### Dataset entries
········
-- A's while-loop; the Nat fuel is the `safe_guard = 10_000` counter
def pvAloop (Ls : List (PySem.Dict String Int)) :
    Nat → PySem.Dict String Int → List Int → (PySem.Dict String Int × List Int)
  | 0, rem, sc => (rem, sc)
  | Nat.succ g, rem, sc =>
    if rem.values.any (fun v => decide (0 < v)) then
      let covs := (PySem.List.pyRange 0 (Ls.length : Int) 1).map
        (fun i => pvCov (PySem.List.pyGetD Ls i PySem.Dict.empty) rem)
      match PySem.List.max? (PySem.List.pyRange 0 (Ls.length : Int) 1)
          (fun i => PySem.List.pyGetD covs i 0) with
      | none => (rem, sc)   -- Python raises ValueError here (layouts == []); excluded by Pre_
      | some bi =>
        if PySem.List.pyGetD covs bi 0 = 0 then (rem, sc)
        else
          pvAloop Ls g ((PySem.List.pyGetD Ls bi PySem.Dict.empty).items.foldl pvRemStep rem)
            (PySem.List.pySetD sc bi (PySem.List.pyGetD sc bi 0 + 1))
    else (rem, sc)

def greedy_sheet_plan (demand : List (String × Int)) (layouts : List (List (String × Int))) :
    List Int × (List (String × Int)) × (List (String × Int)) × (List (String × Int)) :=
  let dd := PySem.Dict.ofList demand
  let Ls := layouts.map (fun l => PySem.Dict.ofList l)
  let rs := pvAloop Ls 10000 dd (List.replicate layouts.length 0)
  let produced := (PySem.List.enumerate Ls 0).foldl
    (fun d q => q.2.items.foldl
      (fun d p => d.modify p.1 0 (· + p.2 * PySem.List.pyGetD rs.2 q.1 0)) d)
    PySem.Dict.empty
  let overage := (PySem.Set.ofList (dd.keys ++ produced.keys)).foldl
    (fun d sz => d.insert sz (max 0 (produced.getD sz 0 - dd.getD sz 0))) PySem.Dict.empty
  (rs.2, rs.1.items, produced.items, overage.items)

-- ===== PORT B =====
-- first (index, coverage) pair with maximal coverage, by one pass over the cache
def pvBbest (cov : List Int) : Option (Int × Int) :=
  (PySem.List.enumerate cov 0).foldl
    (fun b p => match b with
      | none => some p
      | some q => if q.2 < p.2 then some p else some q) none

-- one item (sz, cnt) of the chosen layout: update `remaining` and, through the
-- size→layouts index, only the affected entries of the coverage cache
def pvApplyItem (idx : PySem.Dict String (List (Int × Int)))
    (rc : PySem.Dict String Int × List Int) (p : String × Int) :
    PySem.Dict String Int × List Int :=
  let r := rc.1.getD p.1 0
  if 0 < r then
    let r2 := max 0 (r - p.2)
    (rc.1.insert p.1 r2,
     (idx.getD p.1 []).foldl
       (fun c q => PySem.List.pySetD c q.1 (PySem.List.pyGetD c q.1 0 + (min r2 q.2 - min r q.2)))
       rc.2)
  else rc

def pvBloop (Ls : List (PySem.Dict String Int)) (idx : PySem.Dict String (List (Int × Int))) :
    Nat → PySem.Dict String Int → List Int → List Int → (PySem.Dict String Int × List Int)
  | 0, rem, sc, _ => (rem, sc)
  | Nat.succ g, rem, sc, cov =>
    if rem.values.any (fun v => decide (0 < v)) then
      match pvBbest cov with
      | none => (rem, sc)
      | some b =>
        if b.2 = 0 then (rem, sc)
        else
          let sc' := PySem.List.pySetD sc b.1 (PySem.List.pyGetD sc b.1 0 + 1)
          let rc := (PySem.List.pyGetD Ls b.1 PySem.Dict.empty).items.foldl (pvApplyItem idx) (rem, cov)
          pvBloop Ls idx g rc.1 sc' rc.2
    else (rem, sc)

def greedy_sheet_plan_alt (demand : List (String × Int)) (layouts : List (List (String × Int))) :
    List Int × (List (String × Int)) × (List (String × Int)) × (List (String × Int)) :=
  let dd := PySem.Dict.ofList demand
  let Ls := layouts.map (fun l => PySem.Dict.ofList l)
  let flat := (PySem.List.enumerate Ls 0).flatMap
    (fun q => q.2.items.map (fun p => (p.1, (q.1, p.2))))
  let idx := flat.foldl (fun d x => d.modify x.1 [] (· ++ [x.2])) PySem.Dict.empty
  let cov0 := Ls.map (fun L => pvCov L dd)
  let rs := pvBloop Ls idx 10000 dd (List.replicate layouts.length 0) cov0
  let produced := (PySem.List.enumerate Ls 0).foldl
    (fun d q => q.2.items.foldl
      (fun d p => d.insert p.1 (d.getD p.1 0 + p.2 * PySem.List.pyGetD rs.2 q.1 0)) d)
    PySem.Dict.empty
  let overage := (PySem.List.dedup (dd.keys ++ produced.keys)).foldl
    (fun d sz => d.insert sz (max 0 (produced.getD sz 0 - dd.getD sz 0))) PySem.Dict.empty
  (rs.2, rs.1.items, produced.items, overage.items)

-- ===== PRECONDITION & SPEC =====
-- Pre_ excludes exactly the inputs where A raises ValueError: layouts empty while the
-- demand dict (last value per key) still contains a positive quantity — `max()` on an empty range.
def Pre_greedy_sheet_plan (demand : List (String × Int)) (layouts : List (List (String × Int))) : Prop :=
  layouts ≠ [] ∨ ∀ p ∈ demand, ((demand.reverse.find? (fun q => q.1 == p.1)).map (·.2)).getD 0 ≤ 0
instance (demand : List (String × Int)) (layouts : List (List (String × Int))) : Decidable (Pre_greedy_sheet_plan demand layouts) := by unfold Pre_greedy_sheet_plan; infer_instance
def pvWitness_greedy_sheet_plan : (List (String × Int)) × (List (List (String × Int))) :=
  ([("a", 1)], [[("a", 2)]])

-- A raises ValueError (`max() arg is an empty sequence`) when layouts == [] and some demanded
-- quantity is still positive; B returns the plan with no sheets there.
def Raises_greedy_sheet_plan (demand : List (String × Int)) (layouts : List (List (String × Int))) : Prop :=
  layouts = [] ∧ ∃ p ∈ demand, 0 < ((demand.reverse.find? (fun q => q.1 == p.1)).map (·.2)).getD 0
instance (demand : List (String × Int)) (layouts : List (List (String × Int))) : Decidable (Raises_greedy_sheet_plan demand layouts) := by unfold Raises_greedy_sheet_plan; infer_instance
def pvRaiseWitness_greedy_sheet_plan : (List (String × Int)) × (List (List (String × Int))) :=
  ([("a", 2)], [])
def pvRaiseWitnessOut_greedy_sheet_plan :
    List Int × (List (String × Int)) × (List (String × Int)) × (List (String × Int)) :=
  ([], [("a", 2)], [], [("a", 0)])

def Spec_greedy_sheet_plan (demand : List (String × Int)) (layouts : List (List (String × Int))) (out : List Int × (List (String × Int)) × (List (String × Int)) × (List (String × Int))) : Prop := out = greedy_sheet_plan_alt demand layouts
instance (demand : List (String × Int)) (layouts : List (List (String × Int))) (out : List Int × (List (String × Int)) × (List (String × Int)) × (List (String × Int))) : Decidable (Spec_greedy_sheet_plan demand layouts out) := by unfold Spec_greedy_sheet_plan; infer_instance

-- ===== CLAIM (what is proved, stated in full; the proofs are below) =====
def Claim_equal_greedy_sheet_plan : Prop := ∀ (demand : List (String × Int)) (layouts : List (List (String × Int))), Dom_greedy_sheet_plan demand layouts → Pre_greedy_sheet_plan demand layouts → Spec_greedy_sheet_plan demand layouts (greedy_sheet_plan demand layouts)
def Claim_raises_greedy_sheet_plan : Prop := (∀ (demand : List (String × Int)) (layouts : List (List (String × Int))), Dom_greedy_sheet_plan demand layouts → Raises_greedy_sheet_plan demand layouts → ¬ Pre_greedy_sheet_plan demand layouts) ∧ (Dom_greedy_sheet_plan (pvRaiseWitness_greedy_sheet_plan.1) (pvRaiseWitness_greedy_sheet_plan.2) ∧ Raises_greedy_sheet_plan (pvRaiseWitness_greedy_sheet_plan.1) (pvRaiseWitness_greedy_sheet_plan.2) ∧ greedy_sheet_plan_alt (pvRaiseWitness_greedy_sheet_plan.1) (pvRaiseWitness_greedy_sheet_plan.2) = pvRaiseWitnessOut_greedy_sheet_plan)

-- ===== LEMMAS AND PROOFS =====

-- helper notions for the proofs
def pvCovD (L : PySem.Dict String Int) (sz : String) (r r2 : Int) : Int :=
  match L.get? sz with
  | some u => min r2 u - min r u
  | none => 0

def pvIdx (Ls : List (PySem.Dict String Int)) : PySem.Dict String (List (Int × Int)) :=
  ((PySem.List.enumerate Ls 0).flatMap
    (fun q => q.2.items.map (fun p => (p.1, (q.1, p.2))))).foldl
    (fun d x => d.modify x.1 [] (· ++ [x.2])) PySem.Dict.empty

-- L1: A's per-step coverage list is the map over the layout dicts
theorem pv_covs_bridge (Ls : List (PySem.Dict String Int)) (rem : PySem.Dict String Int) :
    (PySem.List.pyRange 0 (Ls.length : Int) 1).map
      (fun i => pvCov (PySem.List.pyGetD Ls i PySem.Dict.empty) rem)
    = Ls.map (fun L => pvCov L rem) := by
  have h : (fun i => pvCov (PySem.List.pyGetD Ls i PySem.Dict.empty) rem)
      = (fun L => pvCov L rem) ∘ (fun i => PySem.List.pyGetD Ls i PySem.Dict.empty) := rfl
  rw [h, ← List.map_map, PySem.List.map_pyGetD_pyRange_zero']

theorem pv_best_fold (covs : List Int) :
    ∀ (l : List (Int × Int)),
      (∀ p ∈ l, PySem.List.pyGetD covs p.1 0 = p.2) →
      ∀ (a : Option Int),
      l.foldl (fun b p => match b with
        | none => some p
        | some q => if q.2 < p.2 then some p else some q)
        (a.map (fun i => (i, PySem.List.pyGetD covs i 0)))
      = (l.foldl (fun a p => match a with
          | none => some p.1
          | some m => if PySem.List.pyGetD covs m 0 < PySem.List.pyGetD covs p.1 0 then some p.1 else some m)
          a).map (fun i => (i, PySem.List.pyGetD covs i 0)) := by
  intro l
  induction l with
  | nil => intro _ a; rfl
  | cons p t ih =>
    intro hmem a
    have hp : PySem.List.pyGetD covs p.1 0 = p.2 := hmem p (List.mem_cons_self ..)
    have ht : ∀ q ∈ t, PySem.List.pyGetD covs q.1 0 = q.2 :=
      fun q hq => hmem q (List.mem_cons_of_mem _ hq)
    simp only [List.foldl_cons]
    rw [← ih ht]
    congr 1
    cases a with
    | none =>
      show some p = some (p.1, PySem.List.pyGetD covs p.1 0)
      rw [hp]
    | some m =>
      simp only [Option.map_some]
      rw [hp]
      by_cases h : PySem.List.pyGetD covs m 0 < p.2
      · simp only [if_pos h, Option.map_some]
        show some p = some (p.1, PySem.List.pyGetD covs p.1 0)
        rw [hp]
      · simp [h]

theorem pv_mem_enumerate_getD (covs : List Int) :
    ∀ p ∈ PySem.List.enumerate covs 0, PySem.List.pyGetD covs p.1 0 = p.2 := by
  intro p hp
  rcases (PySem.List.mem_enumerate_iff covs 0 p).1 hp with ⟨k, hk, rfl⟩
  simp [PySem.List.pyGetD_natCast, List.getElem?_eq_getElem hk]

-- L2: B's single-pass argmax equals A's max over indices
theorem pv_best_eq (covs : List Int) :
    pvBbest covs
    = (PySem.List.max? (PySem.List.pyRange 0 (covs.length : Int) 1)
        (fun i => PySem.List.pyGetD covs i 0)).map
        (fun i => (i, PySem.List.pyGetD covs i 0)) := by
  have hr : PySem.List.pyRange 0 (covs.length : Int) 1
      = (PySem.List.enumerate covs 0).map (·.1) := by
    rw [PySem.List.map_fst_enumerate]; norm_num
  rw [PySem.List.max?, hr, List.foldl_map, pvBbest]
  have := pv_best_fold covs _ (pv_mem_enumerate_getD covs) none
  simp only [Option.map_none] at this
  rw [this]
  congr 1
  apply PySem.List.foldl_congr_mem
  intro a x _
  cases a <;> rfl


-- L2 in the exact shape the loop proof needs
theorem pv_best_eq' (Ls : List (PySem.Dict String Int)) (rem : PySem.Dict String Int) :
    pvBbest (Ls.map (fun L => pvCov L rem))
    = (PySem.List.max? (PySem.List.pyRange 0 (Ls.length : Int) 1)
        (fun i => PySem.List.pyGetD (Ls.map (fun L => pvCov L rem)) i 0)).map
        (fun i => (i, PySem.List.pyGetD (Ls.map (fun L => pvCov L rem)) i 0)) := by
  have := pv_best_eq (Ls.map (fun L => pvCov L rem))
  simpa [List.length_map] using this

-- effect of one remaining-update on one layout's coverage sum, over arbitrary item lists
theorem pv_sum_insert (its : List (String × Int)) (rem : PySem.Dict String Int)
    (sz : String) (r2 : Int) :
    (its.map (fun q => min ((rem.insert sz r2).getD q.1 0) q.2)).sum
      = (its.map (fun q => min (rem.getD q.1 0) q.2)).sum
        + ((its.filter (fun q => q.1 == sz)).map
            (fun q => min r2 q.2 - min (rem.getD sz 0) q.2)).sum := by
  induction its with
  | nil => simp
  | cons q t ih =>
    simp only [List.map_cons, List.sum_cons, List.filter_cons]
    rw [PySem.Dict.getD_insert]
    by_cases h : q.1 = sz
    · rw [if_pos h, h]
      simp only [beq_self_eq_true, ite_true, List.map_cons, List.sum_cons, ih]
      omega
    · rw [if_neg h]
      have hb : (q.1 == sz) = false := by simpa using h
      simp only [hb, Bool.false_eq_true, ite_false, ih]
      omega

-- with unique keys, filtering an item list for one key yields the find? result alone
theorem pv_filter_key_map {β : Type} (its : List (String × Int)) (sz : String)
    (f : String × Int → β) (hnd : (its.map (·.1)).Nodup) :
    (its.filter (fun q => q.1 == sz)).map f
    = match its.find? (fun q => q.1 == sz) with
      | some q => [f q]
      | none => [] := by
  induction its with
  | nil => rfl
  | cons q t ih =>
    simp only [List.map_cons, List.nodup_cons] at hnd
    by_cases h : q.1 = sz
    · rw [List.filter_cons_of_pos (by simpa using h), List.find?_cons_of_pos (by simpa using h)]
      have hnil : t.filter (fun p => p.1 == sz) = [] := by
        apply List.filter_eq_nil_iff.2
        intro p hp hq
        exact hnd.1 (h ▸ (by simpa using hq) ▸ List.mem_map_of_mem (f := (·.1)) hp)
      simp [hnil]
    · rw [List.filter_cons_of_neg (by simpa using h), List.find?_cons_of_neg (by simpa using h)]
      exact ih hnd.2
········
### About this task
Pull together all lines from the data that mention the word "index".

### Exercise result
-- first (index, coverage) pair with maximal coverage, by one pass over the cache
-- size→layouts index, only the affected entries of the coverage cache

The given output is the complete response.